[[ MATERIAL FOR THE TASK open ]]

-- pv_equiv track=rewrite | github.com/DKU-STUDY/Algorithm | programmers/난이도별/level03.베스트앨범/sangmandu.py | solution
-- ===== SOURCE A (Python) =====
-- def solution(genres, plays):
--     rank, chart = {}, {}
--     for idx, val in enumerate(zip(genres, plays)):
--         a, b = val[0], val[1]
--         rank.setdefault(a, 0)
--         rank[a] += b
--         chart.setdefault(a, [])
--         chart[a].append((idx, b))
--     best = sorted(rank.items(), key=lambda x : x[1], reverse=True)
--     answer = []
--     for i in best:
--         answer.extend(sorted(chart[i[0]], key=lambda x : (-x[1], x[0]))[:2])
--     return [a[0] for a in answer]
-- ===== SOURCE B (Python) =====
-- def solution(genres, plays):
--     # one pass: per genre keep (total, best(idx,plays), second or None); no per-genre lists/sorts
--     info = {}
--     for idx, (g, p) in enumerate(zip(genres, plays)):
--         e = info.get(g)
--         if e is None:
--             info[g] = (p, (idx, p), None)
--         else:
--             t, b, s = e
--             if b[1] < p:
--                 b, s = (idx, p), b
--             elif s is None or s[1] < p:
--                 s = (idx, p)
--             info[g] = (t + p, b, s)
--     order = sorted(info.items(), key=lambda kv: kv[1][0], reverse=True)
--     answer = []
--     for g, (t, b, s) in order:
--         answer.append(b[0])
--         if s is not None:
--             answer.append(s[0])
--     return answer
-- ===== Notes on version B (the rewrite author's own statement) =====
-- stated objective: faster
-- what changed: Instead of accumulating full per-genre song lists and sorting each genre's list to pick its top two, B maintains during the single enumeration pass a per-genre record (total plays, best song, second-best song) updated on strictly greater plays, then only sorts the genre records by total and emits the stored indices.
import Mathlib
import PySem
-- the body of A's innermost loop: 'S = set(); for num in range(1, N+1): if (num-1) & (1 << bit): S.add(num)'
-- (bit ≥ 0 on every iteration, so '1 << bit' is '1 <<< bit.toNat')
def pvAskSet (N : Int) (bit : Int) : PySem.Set Int :=
  (PySem.List.pyRange 1 (N + 1) 1).foldl (fun S num =>
    if PySem.Int.band (num - 1) ((1:Int) <<< bit.toNat) ≠ 0 then PySem.Set.add S num else S)
    PySem.Set.empty

def optimal_strategy_b (k : Int) (N : Int) : List (List Int) × Int :=
  let numBits := pvNumBitsLoop (N - 1) 0
  let questions :=
    (PySem.List.pyRange 0 numBits 1).foldl (fun qs bit =>
      (PySem.List.pyRange 0 (k + 1) 1).foldl (fun qs _ =>
        let S : PySem.Set Int := pvAskSet N bit
        if S ≠ [] then qs ++ [S] else qs) qs) []
  -- '2 ** k': exact for k ≥ 0 (Pre_; Python returns a float for k < 0)
  (questions, 2 ^ k.toNat)

-- ===== PORT B =====
-- 'bits = num - 1; b = 0; while bits: if bits & 1: table[b].append(num); bits >>= 1; b += 1'
-- (bits = num - 1 ≥ 0 on every call, carried as a Nat; b < len(table) on every reachable
--  iteration, so List.set is exact here)
def pvFillBits (table : List (List Int)) (num : Int) (bits : Nat) (b : Nat) : List (List Int) :=
  if bits ≠ 0 then
    let table' := if bits &&& 1 ≠ 0 then table.set b ((table.getD b []) ++ [num]) else table
    pvFillBits table' num (bits >>> 1) (b + 1)
  else table
termination_by bits
decreasing_by simp [Nat.shiftRight_one]; omega

def optimal_strategy_b_alt (k : Int) (N : Int) : List (List Int) × Int :=
  let numBits : Nat := if 0 < N - 1 then PySem.Int.bitLength (N - 1) else 0
  let table := (PySem.List.pyRange 1 (N + 1) 1).foldl
      (fun table num => pvFillBits table num (num - 1).toNat 0)
      (List.replicate numBits [])
  let questions :=
    (PySem.List.pyRange 0 (numBits : Int) 1).foldl (fun qs bit =>
      (PySem.List.pyRange 0 (k + 1) 1).foldl (fun qs _ =>
        -- 'set(table[bit])': bit ∈ range(numBits) so 0 ≤ bit < len(table)
        qs ++ [PySem.Set.ofList (table.getD bit.toNat [])]) qs) []
  (questions, 2 ^ k.toNat)

-- ===== PRECONDITION & SPEC =====
-- Pre_ excludes k < 0, where '2 ** k' makes both programs return a float, not an int.
def Pre_optimal_strategy_b (k : Int) (N : Int) : Prop := 0 ≤ k
instance (k : Int) (N : Int) : Decidable (Pre_optimal_strategy_b k N) := by unfold Pre_optimal_strategy_b; infer_instance
def pvWitness_optimal_strategy_b : Int × Int := (1, 5)

def Spec_optimal_strategy_b (k : Int) (N : Int) (out : List (List Int) × Int) : Prop := out = optimal_strategy_b_alt k N
instance (k : Int) (N : Int) (out : List (List Int) × Int) : Decidable (Spec_optimal_strategy_b k N out) := by unfold Spec_optimal_strategy_b; infer_instance

-- ===== CLAIM (what is proved, stated in full; the proofs are below) =====
def Claim_equal_optimal_strategy_b : Prop := ∀ (k : Int) (N : Int), Dom_optimal_strategy_b k N → Pre_optimal_strategy_b k N → Spec_optimal_strategy_b k N (optimal_strategy_b k N)

-- ===== LEMMAS AND PROOFS =====

-- A's num_bits halving loop computes bit_length
theorem pvNumBitsLoop_eq (t acc : Int) (h : 0 < t) :
    pvNumBitsLoop t acc = acc + PySem.Int.bitLength t := by
  have hfd : PySem.Int.floordiv t 2 = t / 2 := PySem.Int.floordiv_eq_ediv_of_pos (by omega)
  rw [pvNumBitsLoop, if_pos h, PySem.Int.bitLength_of_pos h]
  by_cases h2 : 0 < PySem.Int.floordiv t 2
  · have : (PySem.Int.floordiv t 2).toNat < t.toNat := by rw [hfd] at *; omega
    rw [pvNumBitsLoop_eq _ _ h2]; push_cast; ring
  · have ht1 : PySem.Int.floordiv t 2 = 0 := by rw [hfd] at *; omega
    rw [ht1, pvNumBitsLoop, if_neg (by omega)]
    simp [PySem.Int.bitLength_zero]
termination_by t.toNat
decreasing_by rw [PySem.Int.floordiv_eq_ediv_of_pos (by omega : (0:Int) < 2)] at *; omega
-- ---- the stack-DFS inner fold: all invariants it preserves ----
theorem step_props (adj : Int → List Int) (v₀ : Int → Bool) (t i : Int)
    (hRAi : RA adj v₀ t i) (hv₀i : v₀ i = false) :
    ∀ (l : List Int), (∀ p ∈ l, p ∈ adj i) →
    ∀ (v : PySem.Dict Int Bool) (s : List Int),
    (∀ x, v₀ x = true → vf v x = true) →
    (∀ q ∈ s, vf v q = true ∧ v₀ q = false ∧ RA adj v₀ t q) →
    (∀ x, vf v x = true → v₀ x = true ∨ RA adj v₀ t x) →
    (∀ x, vf v x = true → vf (runDFSstep v s l).1 x = true) ∧
    (∀ q ∈ s, q ∈ (runDFSstep v s l).2) ∧
    (∀ p ∈ l, vf (runDFSstep v s l).1 p = true) ∧
    (∀ x, vf (runDFSstep v s l).1 x = true → vf v x = true ∨ x ∈ (runDFSstep v s l).2) ∧
    (∀ x, v₀ x = true → vf (runDFSstep v s l).1 x = true) ∧
    (∀ q ∈ (runDFSstep v s l).2, vf (runDFSstep v s l).1 q = true ∧ v₀ q = false ∧ RA adj v₀ t q) ∧
    (∀ x, vf (runDFSstep v s l).1 x = true → v₀ x = true ∨ RA adj v₀ t x) := by
  intro l
  induction l with
  | nil =>
    intro _ v s H1 H2 H3
    simp only [runDFSstep, List.foldl_nil]
    exact ⟨fun x h => h, fun q h => h, by simp, fun x h => Or.inl h, H1, H2, H3⟩
  | cons p l ih =>
    intro hl v s H1 H2 H3
    by_cases hg : v.getD p false = false
    · have heq : runDFSstep v s (p :: l) = runDFSstep (v.insert p true) (p :: s) l := by
        simp [runDFSstep, hg]
      have hvp' : vf (v.insert p true) p = true := by
        simp [vf, PySem.Dict.getD_insert_self]
      have hmono1 : ∀ x, vf v x = true → vf (v.insert p true) x = true := by
        intro x hx
        simp only [vf, PySem.Dict.getD_insert]
        split
        · rfl
        · exact hx
      have hv₀p : v₀ p = false := by
        by_contra h
        have := H1 p (Bool.not_eq_false _ ▸ eq_true_of_ne_false h)
        simp [vf, hg] at this
      have hRAp : RA adj v₀ t p := RA.step hRAi hv₀i (hl p List.mem_cons_self)
      have H1' : ∀ x, v₀ x = true → vf (v.insert p true) x = true :=
        fun x hx => hmono1 x (H1 x hx)
      have H2' : ∀ q ∈ p :: s, vf (v.insert p true) q = true ∧ v₀ q = false ∧ RA adj v₀ t q := by
        intro q hq
        rcases List.mem_cons.1 hq with rfl | hq
        · exact ⟨hvp', hv₀p, hRAp⟩
        · obtain ⟨h1, h2, h3⟩ := H2 q hq
          exact ⟨hmono1 q h1, h2, h3⟩
      have H3' : ∀ x, vf (v.insert p true) x = true → v₀ x = true ∨ RA adj v₀ t x := by
        intro x hx
        by_cases hxp : x = p
        · subst hxp; exact Or.inr hRAp
        · refine H3 x ?_
          simpa [vf, PySem.Dict.getD_insert, hxp] using hx
      obtain ⟨pa, pb, pc, pd, pe, pf, pg⟩ :=
        ih (fun q hq => hl q (List.mem_cons_of_mem _ hq)) (v.insert p true) (p :: s) H1' H2' H3'
      rw [heq]
      refine ⟨?_, ?_, ?_, ?_, pe, pf, pg⟩
      · exact fun x hx => pa x (hmono1 x hx)
      · exact fun q hq => pb q (List.mem_cons_of_mem _ hq)
      · intro q hq
        rcases List.mem_cons.1 hq with rfl | hq
        · exact pa q hvp'
        · exact pc q hq
      · intro x hx
        rcases pd x hx with hv' | hin
        · by_cases hxp : x = p
          · subst hxp; exact Or.inr (pb x List.mem_cons_self)
          · left; simpa [vf, PySem.Dict.getD_insert, hxp] using hv'
        · exact Or.inr hin
    · have heq : runDFSstep v s (p :: l) = runDFSstep v s l := by
        simp [runDFSstep, hg]
      obtain ⟨pa, pb, pc, pd, pe, pf, pg⟩ :=
        ih (fun q hq => hl q (List.mem_cons_of_mem _ hq)) v s H1 H2 H3
      rw [heq]
      refine ⟨pa, pb, ?_, pd, pe, pf, pg⟩
      intro q hq
      rcases List.mem_cons.1 hq with rfl | hq
      · exact pa q (by simpa [vf] using Bool.not_eq_false _ ▸ eq_true_of_ne_false hg)
      · exact pc q hq

-- ---- the stack-DFS while loop computes exactly old ∪ avoid-reachable ----
theorem loop_char (G : PySem.Dict Int (List Int)) (v₀ : Int → Bool) (t : Int) :
    ∀ (v : PySem.Dict Int Bool) (s : List Int),
    vf v t = true →
    (∀ x, v₀ x = true → vf v x = true) →
    (∀ q ∈ s, vf v q = true ∧ v₀ q = false ∧ RA (adjG G) v₀ t q) →
    (∀ x, vf v x = true → v₀ x = true ∨ RA (adjG G) v₀ t x) →
    (∀ a, vf v a = true → v₀ a = false → a ∈ s ∨ ∀ b ∈ adjG G a, vf v b = true) →
    ∀ x, (vf (runDFSloop G v s) x = true ↔ (v₀ x = true ∨ RA (adjG G) v₀ t x)) := by
  intro v s
  induction v, s using runDFSloop.induct G with
  | case1 v =>
    intro H0 H1 _ H3 H4 x
    simp only [runDFSloop]
    constructor
    · exact H3 x
    · rintro (h | h)
      · exact H1 x h
      · induction h with
        | refl => exact H0
        | step _ hav hb ih =>
          rcases H4 _ ih hav with h | h
          · cases h
          · exact h _ hb
  | case2 v i rest vs ih =>
    intro H0 H1 H2 H3 H4 x
    obtain ⟨hvi, hv₀i, hRAi⟩ := H2 i List.mem_cons_self
    obtain ⟨pa, pb, pc, pd, pe, pf, pg⟩ :=
      step_props (adjG G) v₀ t i hRAi hv₀i (adjG G i) (fun p hp => hp) v rest H1
        (fun q hq => H2 q (List.mem_cons_of_mem _ hq)) H3
    simp only [runDFSloop]
    refine ih (pa t H0) pe pf pg ?_ x
    intro a ha hv₀a
    rcases pd a ha with hold | hin
    · rcases H4 a hold hv₀a with hmem | hall
      · rcases List.mem_cons.1 hmem with rfl | hmem'
        · exact Or.inr fun b hb => pc b hb
        · exact Or.inl (pb a hmem')
      · exact Or.inr fun b hb => pa b (hall b hb)
    · exact Or.inl hin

[[ MATERIAL FOR THE TASK closed ]]

- WHAT YOU WILL DO:
Among the records above, a stretch begins at the line containing "have hv₀p : v₀ p = false := by" and ends at the line containing "exact ⟨hvp', hv₀p, hRAp⟩". Restate that stretch word for word, and nothing else.

- RESPONSE:
      have hv₀p : v₀ p = false := by
        by_contra h
        have := H1 p (Bool.not_eq_false _ ▸ eq_true_of_ne_false h)
        simp [vf, hg] at this
      have hRAp : RA adj v₀ t p := RA.step hRAi hv₀i (hl p List.mem_cons_self)
      have H1' : ∀ x, v₀ x = true → vf (v.insert p true) x = true :=
        fun x hx => hmono1 x (H1 x hx)
      have H2' : ∀ q ∈ p :: s, vf (v.insert p true) q = true ∧ v₀ q = false ∧ RA adj v₀ t q := by
        intro q hq
        rcases List.mem_cons.1 hq with rfl | hq
        · exact ⟨hvp', hv₀p, hRAp⟩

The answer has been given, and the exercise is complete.